What is Electrostatic Force?

In the universe, fundamental forces govern how matter interacts. Just as masses attract each other due to gravity, charged particles exert a force on one another. This is known as the electrostatic force. The fundamental rule is simple:

Like charges repel (e.g., two positive charges will push each other away).
Unlike charges attract (e.g., a positive and a negative charge will pull towards each other).

💡 Did You Know?

The electrostatic force is incredibly strong compared to gravity! The electrical repulsion between two electrons is roughly 10⁴² times stronger than their gravitational attraction. If gravity were the only force holding your body together, you would dissolve into a cloud of dust.

The Mathematical Explanation

Charles-Augustin de Coulomb formulated the law that quantifies this force in 1785. The magnitude of the electrostatic force (F) between two point charges is given by the formula:

F = 1 / (4πε₀) × (|q₁| × |q₂|) / r²

Let's break down these variables:

F: Electrostatic force (measured in Newtons, N).
q₁ & q₂: Magnitudes of the interacting charges (measured in Coulombs, C).
r: Distance between the centers of the two charges (measured in meters, m).
1 / (4πε₀): Coulomb's constant, commonly denoted as k. For a vacuum or air, its value is approximately 9 × 10⁹ N·m²/C².
K: When charges are placed in a medium other than vacuum, the force decreases. K represents the Dielectric Constant (Relative Permittivity) of the medium.

Real-Life Applications of Electrostatic Force

Coulomb's Law isn't just a theoretical concept restricted to your textbook; it explains numerous everyday phenomena and powers modern technologies.

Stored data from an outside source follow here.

theorem sale_step (enroll referral : List String)
    (hlr : enroll.length ≤ referral.length)
    (href : ∀ r ∈ referral.take enroll.length, r = "-" ∨ r ∈ enroll)
    (es : List NodeA) (t : List Int) (s : String) (a : Int)
    (hs : s ∈ enroll) (hlen : es.length = enroll.length)
    (hpok : ParOK es (parA enroll referral)) (hpr : es.map (·.price) = t) :
    (saleA enroll es s a).map (·.price) = saleB enroll referral t s a ∧
    (saleA enroll es s a).map (·.parent) = es.map (·.parent) := by
  obtain ⟨ci, hci⟩ := idxB_mem enroll s hs
  have hda : (dictA enroll).get? s = some ci := by
    rw [dict_eq_of_mem enroll s hs, hci]
  have hb := idxB_bound enroll s ci hci
  obtain ⟨cur, hcur, hcurpar⟩ := parent_at es enroll.length _ hlen hpok ci hb.1 hb.2
  rw [saleA, saleB, hda, hci]
  dsimp only
  rw [hcur]
  dsimp only
  have hpr2 : (PySem.List.pySetD es ci { cur with price := cur.price + a * 90 }).map (·.price)
      = addAt t ci (a * 90) := by
    rw [map_price_pySetD' es ci hb.1 cur hcur (a * 90), hpr]
  have hpar2 : (PySem.List.pySetD es ci { cur with price := cur.price + a * 90 }).map (·.parent)
      = es.map (·.parent) := map_parent_pySetD' es ci hb.1 cur hcur _
  have hlen2 : (PySem.List.pySetD es ci { cur with price := cur.price + a * 90 }).length
      = enroll.length := by rw [PySem.List.length_pySetD, hlen]
  have hpok2 : ParOK (PySem.List.pySetD es ci { cur with price := cur.price + a * 90 })
      (parA enroll referral) := ParOK_of_map_eq _ es _ hpar2 hpok
  obtain ⟨d1, d2, d3, d4⟩ := dfsA_spec (parA enroll referral) enroll.length
    (fun pp _ h => (parA_range enroll referral pp).2) (a * 10).toNat (a * 10) le_rfl
    _ { cur with price := cur.price + a * 90 } hlen2 hpok2
  have hd4 := d4 (by
    rw [show ({ cur with price := cur.price + a * 90 } : NodeA).parent = cur.parent from rfl,
      hcurpar]
    exact (parA_range enroll referral ci).2)
  obtain ⟨nm, hnm, hsync⟩ := sync enroll referral hlr href ci hb.1 hb.2
  rw [hnm]
  dsimp only
  constructor
  · rw [hd4, hpr2,
      show ({ cur with price := cur.price + a * 90 } : NodeA).parent = cur.parent from rfl,
      hcurpar,
      chainB_spec enroll referral hlr href (a * 10).toNat (a * 10) le_rfl _ nm,
      show PySem.List.pySetD t ci (PySem.List.pyGetD t ci 0 + a * 90)
        = addAt t ci (a * 90) from rfl,
      hsync]
  · rw [d2, hpar2]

Photocopiers and Laser Printers: These devices use static electricity to attract ink powder (toner) selectively to paper. Positive charges are placed on the drum where the text should be, which then attracts the negatively charged toner.
Powder Coating: In manufacturing, car parts or appliances are given an electrical charge, while the paint powder is given an opposite charge. This ensures an even, durable, and highly efficient coat of paint.
Air Purifiers: Electrostatic precipitators use charged plates to attract and trap dust, smoke, and pollen particles from the air.

🧠 Quick Concept Check

Question: If you double the distance between two charges, what happens to the electrostatic force between them?

Answer: Because the force follows an inverse-square law (1/r²), doubling the distance (2r) squares the denominator, making the force one-fourth (1/4) of its original strength!

Common Misconceptions Among Students

When tackling CBSE numericals, students often fall into a few common traps:

Forgetting to Convert Units: Charges are frequently given in microcoulombs (μC). 1 μC = 10^-6 C. If you plug μC directly into the formula without converting to Coulombs, your answer will be drastically wrong. (Our calculator handles this for you automatically!)
Newton's Third Law Confusion: A common tricky question is: "If a 10 μC charge and a 1 μC charge are separated by distance r, which charge exerts a greater force on the other?" The answer is neither. According to Newton's Third Law and Coulomb's Law, they exert an equal and opposite force on each other.
Using Negative Signs in Magnitudes: The formula calculates the magnitude of the force. The signs of the charges (+ or -) are only used to determine the direction (attractive or repulsive). Do not input negative signs when calculating the raw force magnitude.

Summary

Mastering Coulomb's Law requires a clear understanding of the direct relationship between charge magnitudes and the inverse-square relationship of their distance. By utilizing the Electric Force Calculator above, you can verify your manual calculations, understand step-by-step substitutions, and build confidence in solving complex electrostatics problems for your physics curriculum.